MATERIAL PROVIDED START

-- pv_equiv track=rewrite | github.com/mrphys/Open-Source_Pre-Clinical_Segmentation | utility.py | _pick_metric_key
-- ===== SOURCE A (Python) =====
-- def _pick_metric_key(hist: dict, suffix: str,
--                      prefer_substrings=("deepsup_activation_1_", "deepsup_conv_1_2_", "Decoder1", "decoder1", "")):
--     """
--     Pick a train-metric key that ends with `suffix` (e.g., 'dice_myo'),
--     preferring names that usually correspond to the final deep-supervision head.
--     Returns None if not found.
--     """
--     cands = [k for k in hist.keys() if not k.startswith("val_") and k.endswith(suffix)]
--     for pref in prefer_substrings:
--         for k in cands:
--             if pref in k:
--                 return k
--     return cands[0] if cands else None
-- ===== SOURCE B (Python) =====
-- def _pick_metric_key(hist: dict, suffix: str,
--                      prefer_substrings=("deepsup_activation_1_", "deepsup_conv_1_2_", "Decoder1", "decoder1", "")):
--     """Pick a train-metric key ending with `suffix`, preferring names by
--     `prefer_substrings` order: single pass via a rank-keyed stable min."""
--     cands = [k for k in hist.keys() if not k.startswith("val_") and k.endswith(suffix)]
--     if not cands:
--         return None
--
--     def rank(k):
--         for i, p in enumerate(prefer_substrings):
--             if p in k:
--                 return i
--         return len(prefer_substrings)
--
--     return min(cands, key=rank)
-- ===== Notes on version B (the rewrite author's own statement) =====
-- stated objective: alternative
-- what changed: Replaced the preference-outer/candidate-inner nested scan with a single stable min over the candidates keyed by a rank function (index of the first matching preferred substring, list length if none), which also subsumes the cands[0] fallback.
import Mathlib
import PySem

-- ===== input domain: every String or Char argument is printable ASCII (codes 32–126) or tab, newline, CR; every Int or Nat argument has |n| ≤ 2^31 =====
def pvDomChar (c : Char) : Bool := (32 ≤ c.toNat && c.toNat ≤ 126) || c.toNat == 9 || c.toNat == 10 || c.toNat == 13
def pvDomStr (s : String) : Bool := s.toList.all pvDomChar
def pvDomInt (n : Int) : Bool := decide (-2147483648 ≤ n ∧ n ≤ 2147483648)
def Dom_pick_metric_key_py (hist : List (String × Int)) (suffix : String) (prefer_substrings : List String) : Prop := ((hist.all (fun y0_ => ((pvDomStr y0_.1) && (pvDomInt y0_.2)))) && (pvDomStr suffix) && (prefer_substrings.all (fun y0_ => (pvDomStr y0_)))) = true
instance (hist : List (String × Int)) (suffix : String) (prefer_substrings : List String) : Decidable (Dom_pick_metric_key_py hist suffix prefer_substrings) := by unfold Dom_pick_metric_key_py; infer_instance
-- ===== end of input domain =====

-- B replaces A's preference-outer/candidate-inner nested scan by a single stable
-- min over candidates keyed by a preference rank (objective: alternative decomposition).


-- ===== PORT A =====
-- inner loop: 'for k in cands: if pref in k: return k'
def pvAInner (pref : String) : List String → Option String
  | [] => none
  | k :: rest => if PySem.Str.isIn pref k then some k else pvAInner pref rest

-- outer loop: 'for pref in prefer_substrings: …'
def pvALoop (cands : List String) : List String → Option String
  | [] => none
  | pref :: rest =>
    match pvAInner pref cands with
    | some k => some k
    | none => pvALoop cands rest

def pick_metric_key_py (hist : List (String × Int)) (suffix : String) (prefer_substrings : List String) : Option String :=
  let cands := ((PySem.Dict.ofList hist).keys).filter
    (fun k => !(PySem.Str.startswith k "val_") && PySem.Str.endswith k suffix)
  match pvALoop cands prefer_substrings with
  | some k => some k
  | none => cands.head?

-- ===== PORT B =====
-- rank(k): index of the first preferred substring contained in k, else the list length
def pvRank (k : String) : List String → Nat
  | [] => 0
  | p :: rest => if PySem.Str.isIn p k then 0 else 1 + pvRank k rest

def pick_metric_key_py_alt (hist : List (String × Int)) (suffix : String) (prefer_substrings : List String) : Option String :=
  let cands := ((PySem.Dict.ofList hist).keys).filter
    (fun k => !(PySem.Str.startswith k "val_") && PySem.Str.endswith k suffix)
  match cands with
  | [] => none
  | _ :: _ => PySem.List.min? cands (fun k => pvRank k prefer_substrings)

-- ===== PRECONDITION & SPEC =====
def Spec_pick_metric_key_py (hist : List (String × Int)) (suffix : String) (prefer_substrings : List String) (out : Option String) : Prop := out = pick_metric_key_py_alt hist suffix prefer_substrings
instance (hist : List (String × Int)) (suffix : String) (prefer_substrings : List String) (out : Option String) : Decidable (Spec_pick_metric_key_py hist suffix prefer_substrings out) := by unfold Spec_pick_metric_key_py; infer_instance

-- ===== CLAIM (what is proved, stated in full; the proofs are below) =====
def Claim_equal_pick_metric_key_py : Prop := ∀ (hist : List (String × Int)) (suffix : String) (prefer_substrings : List String), Dom_pick_metric_key_py hist suffix prefer_substrings → Spec_pick_metric_key_py hist suffix prefer_substrings (pick_metric_key_py hist suffix prefer_substrings)

-- ===== LEMMAS AND PROOFS =====

-- the plain (non-Option) accumulator step of Python's stable min with key pvRank
def pvStep (ps : List String) (m x : String) : String :=
  if pvRank x ps < pvRank m ps then x else m

theorem pvALoop_nil (ps : List String) : pvALoop [] ps = none := by
  induction ps with
  | nil => rfl
  | cons p ps ih => simpa [pvALoop, pvAInner] using ih

theorem pvAInner_none (p : String) (l : List String) (h : pvAInner p l = none) :
    ∀ k ∈ l, PySem.Chars.isIn p.toList k.toList = false := by
  induction l with
  | nil => simp
  | cons x t ih =>
    by_cases hx : PySem.Chars.isIn p.toList x.toList = true
    · simp [pvAInner, PySem.Str.isIn, hx] at h
    · intro k hk
      rcases List.mem_cons.mp hk with hk | hk
      · subst hk; simpa using hx
      · exact ih (by simpa [pvAInner, PySem.Str.isIn, hx] using h) k hk

theorem pvAInner_some (p : String) (l : List String) (k : String)
    (h : pvAInner p l = some k) : k ∈ l ∧ PySem.Chars.isIn p.toList k.toList = true := by
  induction l with
  | nil => simp [pvAInner] at h
  | cons x t ih =>
    by_cases hx : PySem.Chars.isIn p.toList x.toList = true
    · simp [pvAInner, PySem.Str.isIn, hx] at h
      subst h
      exact ⟨by simp, hx⟩
    · have h' : pvAInner p t = some k := by simpa [pvAInner, PySem.Str.isIn, hx] using h
      exact ⟨List.mem_cons_of_mem _ (ih h').1, (ih h').2⟩

theorem pvALoop_some_mem (l ps : List String) (m : String)
    (h : pvALoop l ps = some m) : m ∈ l := by
  induction ps with
  | nil => simp [pvALoop] at h
  | cons p ps ih =>
    cases hq : pvAInner p l with
    | some k =>
      have := pvAInner_some p l k hq
      simp [pvALoop, hq] at h
      exact h ▸ this.1
    | none => exact ih (by simpa [pvALoop, hq] using h)

theorem pvRank_le (k : String) (ps : List String) : pvRank k ps ≤ ps.length := by
  induction ps with
  | nil => simp [pvRank]
  | cons p ps ih =>
    by_cases hp : PySem.Chars.isIn p.toList k.toList = true <;>
      simp [pvRank, PySem.Str.isIn, hp] <;> omega

theorem pvALoop_none_rank (l : List String) (ps : List String)
    (h : pvALoop l ps = none) : ∀ k ∈ l, pvRank k ps = ps.length := by
  induction ps with
  | nil => intro k _; rfl
  | cons p ps ih =>
    cases hinner : pvAInner p l with
    | some m => simp [pvALoop, hinner] at h
    | none =>
      have h' : pvALoop l ps = none := by simpa [pvALoop, hinner] using h
      intro k hk
      have hni := pvAInner_none p l hinner k hk
      simp [pvRank, PySem.Str.isIn, hni, ih h' k hk]
      omega

theorem pvALoop_cons (c : String) (l : List String) (ps : List String) :
    pvALoop (c :: l) ps =
      match pvALoop l ps with
      | none => if pvRank c ps < ps.length then some c else none
      | some m => some (if pvRank m ps < pvRank c ps then m else c) := by
  induction ps with
  | nil => simp [pvALoop]
  | cons p ps ih =>
    by_cases hc : PySem.Chars.isIn p.toList c.toList = true
    · have h0 : pvRank c (p :: ps) = 0 := by simp [pvRank, PySem.Str.isIn, hc]
      cases hl : pvALoop l (p :: ps) with
      | some m => simp [pvALoop, pvAInner, PySem.Str.isIn, hc, h0]
      | none => simp [pvALoop, pvAInner, PySem.Str.isIn, hc, h0]
    · have hcr : pvRank c (p :: ps) = 1 + pvRank c ps := by
        simp [pvRank, PySem.Str.isIn, hc]
      cases hinner : pvAInner p l with
      | some k =>
        have hk := pvAInner_some p l k hinner
        have hk0 : pvRank k (p :: ps) = 0 := by simp [pvRank, PySem.Str.isIn, hk.2]
        simp [pvALoop, pvAInner, PySem.Str.isIn, hc, hinner, hk0, hcr]
      | none =>
        have hstep : pvALoop (c :: l) (p :: ps) = pvALoop (c :: l) ps := by
          simp [pvALoop, pvAInner, PySem.Str.isIn, hc, hinner]
        have hlstep : pvALoop l (p :: ps) = pvALoop l ps := by
          simp [pvALoop, hinner]
        rw [hstep, hlstep, ih]
        cases hl : pvALoop l ps with
        | none =>
          simp only [hcr, List.length_cons]
          split_ifs with h1 h2 <;> first | rfl | omega
        | some m =>
          have hm : m ∈ l := pvALoop_some_mem l ps m hl
          have hmr : pvRank m (p :: ps) = 1 + pvRank m ps := by
            simp [pvRank, PySem.Str.isIn, pvAInner_none p l hinner m hm]
          simp only [hmr, hcr]
          split_ifs with h1 h2 <;> first | rfl | omega

theorem pvMin?_cons {κ : Type} [LT κ] [DecidableLT κ] (key : String → κ) (c : String) (l : List String) :
    PySem.List.min? (c :: l) key
      = some (List.foldl (fun m x => if key x < key m then x else m) c l) := by
  induction l generalizing c with
  | nil => rfl
  | cons x t ih =>
    have h1 : PySem.List.min? (c :: x :: t) key
        = PySem.List.min? ((if key x < key c then x else c) :: t) key := by
      by_cases h : key x < key c <;> simp [PySem.List.min?, List.foldl, h]
    rw [h1, ih]
    rfl

theorem pvFold_id (ps : List String) (l : List String) (c : String)
    (h : ∀ x ∈ l, ¬ pvRank x ps < pvRank c ps) :
    l.foldl (pvStep ps) c = c := by
  induction l with
  | nil => rfl
  | cons x t ih =>
    have hx : pvStep ps c x = c := by
      simp [pvStep, h x (by simp)]
    simp only [List.foldl, hx]
    exact ih (fun y hy => h y (by simp [hy]))

theorem pvFold_cons (ps : List String) (l : List String) (c : String) :
    l.foldl (pvStep ps) c =
      match l with
      | [] => c
      | x :: t =>
        if pvRank (t.foldl (pvStep ps) x) ps < pvRank c ps then t.foldl (pvStep ps) x else c := by
  induction l generalizing c with
  | nil => rfl
  | cons x t ih =>
    cases t with
    | nil =>
      simp [List.foldl, pvStep]
    | cons y t' =>
      have ihx := ih (c := pvStep ps c x)
      have ihy := ih (c := x)
      simp only [List.foldl] at *
      rw [ihx, ihy]
      simp only [pvStep]
      split_ifs <;> first | rfl | omega

theorem pvMain (ps cands : List String) :
    (match pvALoop cands ps with
     | some k => some k
     | none => cands.head?) =
    (match cands with
     | [] => none
     | _ :: _ => PySem.List.min? cands (fun k => pvRank k ps)) := by
  induction cands with
  | nil => simp [pvALoop_nil]
  | cons c l ih =>
    rw [pvMin?_cons]
    have hfold : (fun (m x : String) => if pvRank x ps < pvRank m ps then x else m) = pvStep ps := by
      funext m x; rfl
    rw [hfold, pvALoop_cons]
    cases hl : pvALoop l ps with
    | some m =>
      rw [hl] at ih
      cases cands' : l with
      | nil => simp [cands'] at ih
      | cons x t =>
        rw [cands'] at ih
        rw [pvMin?_cons, hfold] at ih
        have hm : t.foldl (pvStep ps) x = m := by
          simpa using ih.symm
        rw [pvFold_cons ps (x :: t) c]
        simp only [hm]
    | none =>
      have hall : ∀ x ∈ l, ¬ pvRank x ps < pvRank c ps := by
        intro x hx
        have h1 := pvALoop_none_rank l ps hl x hx
        have h2 := pvRank_le c ps
        omega
      rw [pvFold_id ps l c hall]
      split_ifs <;> rfl

-- ===== VERDICT (by name: the statement is the Claim_ definition above) =====
theorem pick_metric_key_py_spec : Claim_equal_pick_metric_key_py := by
  intro hist suffix prefs _
  unfold Spec_pick_metric_key_py pick_metric_key_py pick_metric_key_py_alt
  exact pvMain prefs _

MATERIAL PROVIDED END

[WORK REQUEST] Filter the records for the string "names" and copy every line that holds it.

[EXERCISE OUTPUT]
--     preferring names that usually correspond to the final deep-supervision head.
--     """Pick a train-metric key ending with `suffix`, preferring names by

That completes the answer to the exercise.